Despite being recently put in the spotlight, non-binary as a concept has existed for centuries. This is something Bimini addressed when discussing coming to terms with their own identity, that the increasing prevalence of this word has allowed for more and more people to articulate how they have always felt. However, this sense of newness that surrounds the word has also led to huge misconceptions about what it means to be gender non-conforming. For instance, people like Piers Morgan have stoked up high levels of mockery and hostility towards those who identify as non-binary, something that is born out of ignorance on the topic. This is why conversations like the one between Bimini and Ginny are incredibly important. They allow non-binary people to shape their own narratives about their lives rather than having a bigoted TV personality shape it for them. When I was thinking about this topic, I was reminded of a very pertinent conversation that was had on Netflix’s incredible documentary Disclosure. This is a documentary presented by a number of Transgender actors and actresses on the topic of Trans representation in television and film throughout history. My biggest takeaway from this documentary was the visceral impact negative representation can have.
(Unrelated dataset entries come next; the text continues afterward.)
-- pv_equiv track=rewrite | github.com/symaeng98/Algorithm | 프로그래머스/2023_카카오_블라인드_채용/표현 가능한 이진트리.py | solution
-- ===== SOURCE A (Python) =====
-- def check(s):
--     length = len(s)
--     if length == 1:
--         return True
--
--     mid = length // 2
--     if s[mid] == "0":
--         if "1" in s:
--             return False
--         return True
--
--     return check(s[:mid]) and check(s[mid+1:])
--
-- def solution(numbers):
--     answer = []
--     for number in numbers:
--         bi_num = bin(number)[2:]
--         length = len(bi_num)
--         for i in range(1, 50):
--             if length == 2**i-1:
--                 break
--             if length < 2**i-1:
--                 bi_num = "0"*((2**i-1)-length) + bi_num
--                 break
--
--         if check(bi_num):
--             answer.append(1)
--         else:
--             answer.append(0)
--     return answer
-- ===== SOURCE B (Python) =====
-- def valid(s):
--     # iterative worklist version of the full-binary-tree check
--     stack = [s]
--     while stack:
--         seg = stack.pop()
--         if len(seg) <= 1:
--             continue
--         mid = len(seg) // 2
--         if seg[mid] == "0":
--             if "1" in seg:
--                 return False
--         else:
--             stack.append(seg[:mid])
--             stack.append(seg[mid + 1:])
--     return True
--
-- def pad(bi):
--     length = len(bi)
--     for i in range(1, 50):
--         if length == 2 ** i - 1:
--             break
--         if length < 2 ** i - 1:
--             bi = "0" * ((2 ** i - 1) - length) + bi
--             break
--     return bi
--
-- def solution(numbers):
--     return [1 if valid(pad(bin(n)[2:])) else 0 for n in numbers]
-- ===== Notes on version B (the rewrite author's own statement) =====
-- stated objective: alternative
-- what changed: The recursive full-binary-tree validity check is replaced by an iterative worklist: a stack of string segments is popped and halved in a loop, with early False on the first invalid segment; the wrapper becomes a comprehension instead of an append loop.
import Mathlib
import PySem

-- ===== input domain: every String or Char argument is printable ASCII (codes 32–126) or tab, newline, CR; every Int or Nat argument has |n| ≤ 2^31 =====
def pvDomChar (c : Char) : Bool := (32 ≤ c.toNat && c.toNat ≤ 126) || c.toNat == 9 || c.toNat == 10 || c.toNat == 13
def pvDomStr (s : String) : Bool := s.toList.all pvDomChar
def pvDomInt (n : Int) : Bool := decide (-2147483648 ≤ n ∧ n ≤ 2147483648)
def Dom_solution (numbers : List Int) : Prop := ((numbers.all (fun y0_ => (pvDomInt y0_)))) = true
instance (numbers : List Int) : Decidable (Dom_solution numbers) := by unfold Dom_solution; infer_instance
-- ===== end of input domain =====

-- B replaces A's recursive tree check by an iterative worklist over segments (same
-- validity condition, explicit stack instead of recursion); equal return values, no speed claim.

-- shared helper: the padding loop 'for i in range(1, 50): …' of both Pythons, step for step
-- (i ≥ 1, so the Nat subtractions 2^i - 1 and (2^i-1) - length are exact for Python's ints)
def padLoop (length : Nat) (bi : List Char) : List Nat → List Char
  | [] => bi
  | i :: rest =>
    if length == 2 ^ i - 1 then bi
    else if length < 2 ^ i - 1 then List.replicate ((2 ^ i - 1) - length) '0' ++ bi
    else padLoop length bi rest

-- ===== PORT A =====
-- A's recursive check(s); mid = len(s)//2 is inlined as s.length / 2 (same value, used twice)
def checkA (s : List Char) : Bool :=
  if s.length == 1 then true
  else if s.length == 0 then true   -- Python raises IndexError (s[mid] on "") here; totality guard, unreachable from solution
  else if PySem.List.pyGetD s ((s.length / 2 : Nat) : Int) 'x' == '0' then   -- s[mid]; in range: 2 <= len
    if PySem.Chars.isIn ['1'] s then false else true
  else
    checkA (PySem.List.slice s none (some ((s.length / 2 : Nat) : Int))) &&
    checkA (PySem.List.slice s (some ((s.length / 2 + 1 : Nat) : Int)) none)
termination_by s.length
decreasing_by
  · rw [PySem.List.slice_to_natCast]
    simp only [List.length_take, beq_iff_eq] at *; omega
  · rw [PySem.List.slice_from_natCast]
    simp only [List.length_drop, beq_iff_eq] at *; omega

def solution (numbers : List Int) : List Int :=
  numbers.foldl (fun answer number =>
    let bi_num := PySem.List.slice (PySem.Int.toBinChars0b number) (some 2) none  -- bin(number)[2:]
    let bi_num2 := padLoop bi_num.length bi_num (List.range' 1 49)                -- the for-i padding loop
    if checkA bi_num2 then answer ++ [1] else answer ++ [0]) []

-- ===== PORT B =====
-- B's iterative worklist check (stack top = list head; left pushed before right, so right pops first);
-- mid = len(seg)//2 inlined as seg.length / 2
def validB (stack : List (List Char)) : Bool :=
  match stack with
  | [] => true
  | seg :: rest =>
    if seg.length <= 1 then validB rest
    else if PySem.List.pyGetD seg ((seg.length / 2 : Nat) : Int) 'x' == '0' then   -- seg[mid]; in range: 2 <= len
      if PySem.Chars.isIn ['1'] seg then false else validB rest
    else
      validB (PySem.List.slice seg (some ((seg.length / 2 + 1 : Nat) : Int)) none ::
              PySem.List.slice seg none (some ((seg.length / 2 : Nat) : Int)) :: rest)
termination_by (stack.map (fun t => 2 * t.length + 1)).sum
decreasing_by
  · simp only [List.map_cons, List.sum_cons]; omega
  · simp only [List.map_cons, List.sum_cons]; omega
  · rw [PySem.List.slice_from_natCast, PySem.List.slice_to_natCast]
    simp only [List.map_cons, List.sum_cons, List.length_drop, List.length_take] at *
    omega

def padB (bi : List Char) : List Char := padLoop bi.length bi (List.range' 1 49)

def solution_alt (numbers : List Int) : List Int :=
  numbers.map (fun n =>
    if validB [padB (PySem.List.slice (PySem.Int.toBinChars0b n) (some 2) none)] then 1 else 0)

-- ===== PRECONDITION & SPEC =====
def Spec_solution (numbers : List Int) (out : List Int) : Prop := out = solution_alt numbers
instance (numbers : List Int) (out : List Int) : Decidable (Spec_solution numbers out) := by unfold Spec_solution; infer_instance

-- ===== CLAIM (what is proved, stated in full; the proofs are below) =====
def Claim_equal_solution : Prop := ∀ (numbers : List Int), Dom_solution numbers → Spec_solution numbers (solution numbers)

-- ===== LEMMAS AND PROOFS =====

lemma checkA_short (s : List Char) (h : s.length ≤ 1) : checkA s = true := by
  conv_lhs => rw [checkA]
  split
  · rfl
  · split
    · rfl
    · rename_i h1 h0
      simp only [beq_iff_eq] at h1 h0
      omega

lemma checkA_mid0 (seg : List Char) (h : 2 ≤ seg.length)
    (hc : (PySem.List.pyGetD seg ((seg.length / 2 : Nat) : Int) 'x' == '0') = true) :
    checkA seg = (if PySem.Chars.isIn ['1'] seg then false else true) := by
  conv_lhs => rw [checkA]
  rw [if_neg (by simp only [beq_iff_eq]; omega), if_neg (by simp only [beq_iff_eq]; omega), if_pos hc]

lemma checkA_split (seg : List Char) (h : 2 ≤ seg.length)
    (hc : ¬ (PySem.List.pyGetD seg ((seg.length / 2 : Nat) : Int) 'x' == '0') = true) :
    checkA seg =
      (checkA (PySem.List.slice seg none (some ((seg.length / 2 : Nat) : Int))) &&
       checkA (PySem.List.slice seg (some ((seg.length / 2 + 1 : Nat) : Int)) none)) := by
  conv_lhs => rw [checkA]
  rw [if_neg (by simp only [beq_iff_eq]; omega), if_neg (by simp only [beq_iff_eq]; omega), if_neg hc]

lemma validB_eq_all (stack : List (List Char)) : validB stack = stack.all checkA := by
  induction stack using validB.induct with
  | case1 => simp [validB]
  | case2 seg rest h ih =>
    rw [validB, if_pos h]
    simp [ih, checkA_short seg h]
  | case3 seg rest h hc h1 =>
    rw [validB, if_neg h, if_pos hc, if_pos h1]
    simp [checkA_mid0 seg (by omega) hc, h1]
  | case4 seg rest h hc h1 ih =>
    rw [validB, if_neg h, if_pos hc, if_neg h1]
    simp [ih, checkA_mid0 seg (by omega) hc, h1]
  | case5 seg rest h hc ih =>
    rw [validB, if_neg h, if_neg hc, ih]
    simp only [List.all_cons, checkA_split seg (by omega) hc]
    cases checkA (PySem.List.slice seg none (some ((seg.length / 2 : Nat) : Int))) <;>
      cases checkA (PySem.List.slice seg (some ((seg.length / 2 + 1 : Nat) : Int)) none) <;>
      simp

lemma validB_singleton (s : List Char) : validB [s] = checkA s := by
  simp [validB_eq_all]

lemma solution_foldl (l : List Int) (acc : List Int) :
    l.foldl (fun answer number =>
      let bi_num := PySem.List.slice (PySem.Int.toBinChars0b number) (some 2) none
      let bi_num2 := padLoop bi_num.length bi_num (List.range' 1 49)
      if checkA bi_num2 then answer ++ [1] else answer ++ [0]) acc
    = acc ++ l.map (fun n =>
        if validB [padB (PySem.List.slice (PySem.Int.toBinChars0b n) (some 2) none)] then 1 else 0) := by
  induction l generalizing acc with
  | nil => simp
  | cons x xs ih =>
    simp only [List.foldl_cons, List.map_cons, ih, validB_singleton, padB]
    split <;> simp

-- ===== VERDICT (by name: the statement is the Claim_ definition above) =====
theorem solution_spec : Claim_equal_solution := by
  intro numbers _
  show solution numbers = solution_alt numbers
  unfold solution solution_alt
  exact solution_foldl numbers []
It is not enough for media outlets to give non-binary people a one-off opportunity to express themselves and discuss their identity

The fact of the matter is that 80% of people (in the United States at least) do not know a Trans person in real life. Therefore, all of their knowledge of Trans people and their lives come from what they see on screen. So if their only knowledge of Trans people comes from Buffalo Bill in The Silence of the Lambs, then their impression of Transgender people is going to be extremely negative. I would argue that this is a similar case for non-binary people. If (for some people) the only means of accessing what it means to be non-binary is via the media, it is absolutely crucial that these media depictions are positive. And not only that, but representation needs to be habitual. It is not enough for media outlets to give non-binary people a one-off opportunity to express themselves and discuss their identity; like all identities, races and abilities this needs to be a constant occurrence in order for acceptance and normalisation of non-binary identities to come about.
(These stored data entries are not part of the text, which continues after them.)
-- pv_equiv track=rewrite | github.com/juneciel510/transient_identification | source_code/plot2.py | detected_points_categories
-- ===== SOURCE A (Python) =====
-- from typing import Callable, Dict, List, Set, Tuple
--
-- def detected_points_categories(breakpoints_detected:List[int],
--                                ground_truth:List[int]):
--     '''
--
--     '''
--
--
--     points_correct=[point for point in breakpoints_detected if point in ground_truth]
--     points_correct.sort()
--     points_faulty=[point for point in breakpoints_detected if point not in ground_truth]
--     points_faulty.sort()
--     points_missed=[point for point in ground_truth if point not in breakpoints_detected]
--     points_missed.sort()
--
--     return points_correct,points_faulty, points_missed
-- ===== SOURCE B (Python) =====
-- def detected_points_categories(breakpoints_detected, ground_truth):
--     sd = sorted(breakpoints_detected)
--     st = sorted(ground_truth)
--
--     def split(xs, ys):
--         # two-pointer pass: xs, ys sorted; classify each x by presence in ys
--         hit, miss = [], []
--         j = 0
--         for x in xs:
--             while j < len(ys) and ys[j] < x:
--                 j += 1
--             if j < len(ys) and ys[j] == x:
--                 hit.append(x)
--             else:
--                 miss.append(x)
--         return hit, miss
--
--     correct, faulty = split(sd, st)
--     _, missed = split(st, sd)
--     return correct, faulty, missed
-- ===== Notes on version B (the rewrite author's own statement) =====
-- stated objective: faster
-- what changed: Replaces the three filter-with-linear-membership passes followed by sorts with one sort of each list and two two-pointer merge passes over the sorted lists.
import Mathlib
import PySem

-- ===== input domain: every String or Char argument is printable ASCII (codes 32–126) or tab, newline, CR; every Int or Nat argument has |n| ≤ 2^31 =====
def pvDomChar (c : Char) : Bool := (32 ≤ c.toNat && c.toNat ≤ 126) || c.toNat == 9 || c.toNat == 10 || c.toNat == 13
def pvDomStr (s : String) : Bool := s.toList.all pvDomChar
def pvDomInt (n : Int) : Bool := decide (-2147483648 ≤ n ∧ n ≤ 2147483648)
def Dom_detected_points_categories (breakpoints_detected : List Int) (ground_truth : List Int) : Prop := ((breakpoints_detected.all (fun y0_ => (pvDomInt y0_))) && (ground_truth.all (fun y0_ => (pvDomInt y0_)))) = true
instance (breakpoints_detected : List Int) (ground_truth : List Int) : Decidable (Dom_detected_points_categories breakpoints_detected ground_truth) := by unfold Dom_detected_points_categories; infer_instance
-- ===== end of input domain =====

-- B sorts each input once and uses two two-pointer merge passes instead of A's filters with linear membership tests; faster.


-- ===== PORT A =====
def detected_points_categories (breakpoints_detected : List Int) (ground_truth : List Int) : List Int × List Int × List Int :=
  let points_correct := breakpoints_detected.filter (fun point => decide (point ∈ ground_truth))
  let points_correct := PySem.List.sorted points_correct (fun x => x) false
  let points_faulty := breakpoints_detected.filter (fun point => decide (point ∉ ground_truth))
  let points_faulty := PySem.List.sorted points_faulty (fun x => x) false
  let points_missed := ground_truth.filter (fun point => decide (point ∉ breakpoints_detected))
  let points_missed := PySem.List.sorted points_missed (fun x => x) false
  (points_correct, points_faulty, points_missed)

-- ===== PORT B =====
-- two-pointer pass of Source B's `split`; the monotone index j is represented by the remaining suffix ys[j:]
def pvSplitTP : List Int → List Int → List Int × List Int
  | [], _ => ([], [])
  | x :: xs, ys =>
    let ys' := ys.dropWhile (fun y => decide (y < x))
    let r := pvSplitTP xs ys'
    match ys' with
    | y :: _ => if y = x then (x :: r.1, r.2) else (r.1, x :: r.2)
    | [] => (r.1, x :: r.2)

def detected_points_categories_alt (breakpoints_detected : List Int) (ground_truth : List Int) : List Int × List Int × List Int :=
  let sd := PySem.List.sorted breakpoints_detected (fun x => x) false
  let st := PySem.List.sorted ground_truth (fun x => x) false
  let cf := pvSplitTP sd st
  let m := pvSplitTP st sd
  (cf.1, cf.2, m.2)

-- ===== PRECONDITION & SPEC =====
def Spec_detected_points_categories (breakpoints_detected : List Int) (ground_truth : List Int) (out : List Int × List Int × List Int) : Prop := out = detected_points_categories_alt breakpoints_detected ground_truth
instance (breakpoints_detected : List Int) (ground_truth : List Int) (out : List Int × List Int × List Int) : Decidable (Spec_detected_points_categories breakpoints_detected ground_truth out) := by unfold Spec_detected_points_categories; infer_instance

-- ===== CLAIM (what is proved, stated in full; the proofs are below) =====
def Claim_equal_detected_points_categories : Prop := ∀ (breakpoints_detected : List Int) (ground_truth : List Int), Dom_detected_points_categories breakpoints_detected ground_truth → Spec_detected_points_categories breakpoints_detected ground_truth (detected_points_categories breakpoints_detected ground_truth)

-- ===== LEMMAS AND PROOFS =====

-- the dropped prefix is entirely below x, so it cannot hide a member z ≥ x
lemma mem_dropWhile_lt_iff (x z : Int) (hxz : x ≤ z) :
    ∀ (ys : List Int), (z ∈ ys.dropWhile (fun y => decide (y < x)) ↔ z ∈ ys) := by
  intro ys
  induction ys with
  | nil => simp
  | cons y ys ih =>
    by_cases h : y < x
    · simp [h, ih]
      intro hz; omega
    · simp [h]

-- membership of x in a sorted list is decided by the head of the suffix left after dropping everything < x
lemma mem_iff_head_dropWhile (x : Int) (ys : List Int) (hys : ys.Pairwise (· ≤ ·)) :
    (x ∈ ys) ↔ (ys.dropWhile (fun y => decide (y < x))).head? = some x := by
  induction ys with
  | nil => simp
  | cons y ys ih =>
    rcases List.pairwise_cons.mp hys with ⟨hy, hys'⟩
    by_cases h : y < x
    · have hne : x ≠ y := by omega
      simp [h, hne, ih hys']
    · rw [List.dropWhile_cons, if_neg (by simp [h])]
      simp only [List.head?_cons, Option.some.injEq]
      constructor
      · intro hx
        rcases List.mem_cons.mp hx with heq | hx
        · exact heq.symm
        · have h1 := hy x hx
          omega
      · intro heq
        rw [← heq]
        exact List.mem_cons_self

lemma pvSplitTP_eq (xs : List Int) : ∀ (ys : List Int),
    xs.Pairwise (· ≤ ·) → ys.Pairwise (· ≤ ·) →
    pvSplitTP xs ys = (xs.filter (fun x => decide (x ∈ ys)), xs.filter (fun x => decide (x ∉ ys))) := by
  induction xs with
  | nil => intro ys _ _; rfl
  | cons x xs ih =>
    intro ys hxs hys
    rcases List.pairwise_cons.mp hxs with ⟨hx, hxs'⟩
    have hys' : (ys.dropWhile (fun y => decide (y < x))).Pairwise (· ≤ ·) :=
      hys.sublist (List.dropWhile_sublist _)
    have hih := ih (ys.dropWhile (fun y => decide (y < x))) hxs' hys'
    have hfilt1 : xs.filter (fun z => decide (z ∈ ys.dropWhile (fun y => decide (y < x))))
        = xs.filter (fun z => decide (z ∈ ys)) := by
      apply List.filter_congr
      intro z hz
      simp [mem_dropWhile_lt_iff x z (hx z hz)]
    have hfilt2 : xs.filter (fun z => decide (z ∉ ys.dropWhile (fun y => decide (y < x))))
        = xs.filter (fun z => decide (z ∉ ys)) := by
      apply List.filter_congr
      intro z hz
      simp [mem_dropWhile_lt_iff x z (hx z hz)]
    have hmem := mem_iff_head_dropWhile x ys hys
    cases hd : ys.dropWhile (fun y => decide (y < x)) with
    | nil =>
      rw [hd] at hmem hih hfilt1 hfilt2
      have hnotmem : x ∉ ys := by simp [hmem]
      rw [List.filter_cons_of_neg (p := fun z => decide (z ∈ ys)) (by simpa using hnotmem),
          List.filter_cons_of_pos (p := fun z => decide (z ∉ ys)) (by simpa using hnotmem)]
      simp only [pvSplitTP, hd]
      rw [hih]
      exact Prod.ext (by exact hfilt1) (by rw [hfilt2])
    | cons y t =>
      rw [hd] at hmem hih hfilt1 hfilt2
      simp only [List.head?_cons, Option.some.injEq] at hmem
      by_cases hyx : y = x
      · have hxmem : x ∈ ys := hmem.mpr hyx
        rw [List.filter_cons_of_pos (p := fun z => decide (z ∈ ys)) (by simpa using hxmem),
            List.filter_cons_of_neg (p := fun z => decide (z ∉ ys)) (by simpa using hxmem)]
        simp only [pvSplitTP, hd, if_pos hyx]
        rw [hih]
        exact Prod.ext (by rw [hfilt1]) (by rw [hfilt2])
      · have hnotmem : x ∉ ys := fun hx => hyx (hmem.mp hx)
        rw [List.filter_cons_of_neg (p := fun z => decide (z ∈ ys)) (by simpa using hnotmem),
            List.filter_cons_of_pos (p := fun z => decide (z ∉ ys)) (by simpa using hnotmem)]
        simp only [pvSplitTP, hd, if_neg hyx]
        rw [hih]
        exact Prod.ext (by rw [hfilt1]) (by rw [hfilt2])

-- sorting commutes with filtering (Int, identity key)
lemma sorted_filter_comm (p : Int → Bool) (l : List Int) :
    PySem.List.sorted (l.filter p) (fun x => x) false
      = (PySem.List.sorted l (fun x => x) false).filter p := by
  apply PySem.List.sorted_id_eq_of_perm_of_pairwise
  · exact ((PySem.List.sorted_perm l (fun x => x) false).filter p)
  · exact (PySem.List.sorted_pairwise l (fun x => x)).filter p

-- ===== VERDICT (by name: the statement is the Claim_ definition above) =====
theorem detected_points_categories_spec : Claim_equal_detected_points_categories := by
  intro bd gt _
  show detected_points_categories bd gt = detected_points_categories_alt bd gt
  unfold detected_points_categories detected_points_categories_alt
  dsimp only
  have hsd : (PySem.List.sorted bd (fun x => x) false).Pairwise (· ≤ ·) :=
    PySem.List.sorted_pairwise bd (fun x => x)
  have hst : (PySem.List.sorted gt (fun x => x) false).Pairwise (· ≤ ·) :=
    PySem.List.sorted_pairwise gt (fun x => x)
  rw [pvSplitTP_eq _ _ hsd hst, pvSplitTP_eq _ _ hst hsd,
      sorted_filter_comm, sorted_filter_comm, sorted_filter_comm]
  refine Prod.ext ?_ (Prod.ext ?_ ?_)
  · exact List.filter_congr (fun z _ => by simp [PySem.List.mem_sorted])
  · exact List.filter_congr (fun z _ => by simp [PySem.List.mem_sorted])
  · exact List.filter_congr (fun z _ => by simp [PySem.List.mem_sorted])
def GenSumText (sum_var : String) (summand_vars : List String) (values : List Int) (avail_vars : List String) : Int × List String × List String :=
  let l : Nat := summand_vars.length
  if l = 0 then
    (0, [sum_var ++ " = 0"], avail_vars)
  else if l = 1 then
    -- values[0]: in range under Pre_GenSumText, pyGetD totalizes
    let fv := PySem.List.pyGetD values 0 0
    (fv, [sum_var ++ " = " ++ PySem.List.pyGetD summand_vars 0 "" ++ " = " ++ PySem.Int.toStr fv], avail_vars)
  else
    let v0 := PySem.List.pyGetD values 0 0
    let v1 := PySem.List.pyGetD values 1 0
    let pr0 := if 2 < l then pvPop avail_vars else (sum_var, avail_vars)
    let temp_val := PySem.Int.mod (v0 + v1) 23
    let cls0 := [pr0.1 ++ " = " ++ PySem.List.pyGetD summand_vars 0 "" ++ " + " ++ PySem.List.pyGetD summand_vars 1 "" ++ " = "
      ++ PySem.Int.toStr v0 ++ " + " ++ PySem.Int.toStr v1 ++ " = " ++ PySem.Int.toStr temp_val]
    let st := (PySem.List.pyRange 2 (l : Int)).foldl (pvStepA sum_var summand_vars values l) (pr0.1, temp_val, cls0, pr0.2)
    (st.2.1, st.2.2.1, st.2.2.2)

-- ===== PORT B =====
-- prefix = [values[0]]; for v in values[1:l]: prefix.append((prefix[-1] + v) % 23)
def pvPrefix (a : Int) : List Int → List Int
  | [] => [a]
  | v :: vs => a :: pvPrefix (PySem.Int.mod (a + v) 23) vs

def pvClauseB (summand_vars : List String) (values : List Int) (names : List String) (pfx : List Int) (i : Int) : String :=
  PySem.List.pyGetD names (i - 1) "" ++ " = " ++ PySem.List.pyGetD names (i - 2) "" ++ " + "
    ++ PySem.List.pyGetD summand_vars i "" ++ " = " ++ PySem.Int.toStr (PySem.List.pyGetD pfx (i - 1) 0)
    ++ " + " ++ PySem.Int.toStr (PySem.List.pyGetD values i 0) ++ " = " ++ PySem.Int.toStr (PySem.List.pyGetD pfx i 0)

def GenSumText_alt (sum_var : String) (summand_vars : List String) (values : List Int) (avail_vars : List String) : Int × List String × List String :=
  let l : Nat := summand_vars.length
  if l = 0 then
    (0, [sum_var ++ " = 0"], avail_vars)
  else if l = 1 then
    let v0 := PySem.List.pyGetD values 0 0
    (v0, [sum_var ++ " = " ++ PySem.List.pyGetD summand_vars 0 "" ++ " = " ++ PySem.Int.toStr v0], avail_vars)
  else
    let pfx := pvPrefix (PySem.List.pyGetD values 0 0) (PySem.List.slice values (some 1) (some (l : Int)))
    let k : Nat := l - 2
    -- names = (avail_vars[-k:][::-1] if k > 0 else []) + [sum_var]
    let names := (if 0 < k then (PySem.List.slice avail_vars (some (-(k : Int))) none).reverse else []) ++ [sum_var]
    -- del avail_vars[len(avail_vars) - k:]  (keeps avail_vars[:len-k])
    let avail' := PySem.List.slice avail_vars none (some ((avail_vars.length : Int) - (k : Int)))
    let cls0 := [PySem.List.pyGetD names 0 "" ++ " = " ++ PySem.List.pyGetD summand_vars 0 "" ++ " + "
      ++ PySem.List.pyGetD summand_vars 1 "" ++ " = " ++ PySem.Int.toStr (PySem.List.pyGetD values 0 0)
      ++ " + " ++ PySem.Int.toStr (PySem.List.pyGetD values 1 0) ++ " = " ++ PySem.Int.toStr (PySem.List.pyGetD pfx 1 0)]
    let clauses := (PySem.List.pyRange 2 (l : Int)).foldl
      (fun acc i => acc ++ [pvClauseB summand_vars values names pfx i]) cls0
    (PySem.List.pyGetD pfx ((l : Int) - 1) 0, clauses, avail')

-- ===== PRECONDITION & SPEC =====
-- Pre_ excludes exactly the inputs where A raises IndexError: values shorter than summand_vars
-- (values[i] out of range) or fewer than len(summand_vars)-2 avail_vars (pop from empty list).
def Pre_GenSumText (sum_var : String) (summand_vars : List String) (values : List Int) (avail_vars : List String) : Prop :=
  summand_vars.length ≤ values.length ∧ summand_vars.length - 2 ≤ avail_vars.length

instance (sum_var : String) (summand_vars : List String) (values : List Int) (avail_vars : List String) : Decidable (Pre_GenSumText sum_var summand_vars values avail_vars) := by unfold Pre_GenSumText; infer_instance

def pvWitness_GenSumText : String × List String × List Int × List String :=
  ("s", ["x", "y", "z"], [3, 25, -4], ["t1", "t2"])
So, what other positive examples of non-binary representation has the media afforded us? Unfortunately, they are still few and far between. However, there are some incredible non-binary public figures who are very openly discussing what their identity means to them. For instance, singer Chris of Christine and the Queens has openly discussed their queer gender identity, stating that ‘fluidity brings more possibilities and I like that.’ There are also people like Indya Moore who are making waves on hit TV shows like ‘Pose’, adding to the steadily increasing visibility of the non-binary community on a world stage and being unapologetic in doing so. As well as Bimini and Ginny, there are a plethora of non-binary, genderfluid and genderqueer Drag Queens who are incredibly successful. Queens such as Violet Chachki, Gigi Goode and Sasha Velour (to name a few) all use their platforms to express their gender non-conformity to their audiences of millions. For young people coming to terms with their gender identity, having these people to look up to is so important. It is a sign you are going to be okay, that you can play with the boundaries of gender and still live a full and vibrant life, and that there is a community that will accept you for who you are.

Of course, this is not the only way we are going to achieve true equality, but it’s a move in the right direction

At the end of the day, greater acceptance is paramount to improving the experiences of non-binary people around the world, and I really believe that television moments such as Ginny and Bimini’s conversation on Drag Race UK can have a hugely positive impact upon this. Of course, this is not the only way we are going to achieve true equality, but it’s a move in the right direction.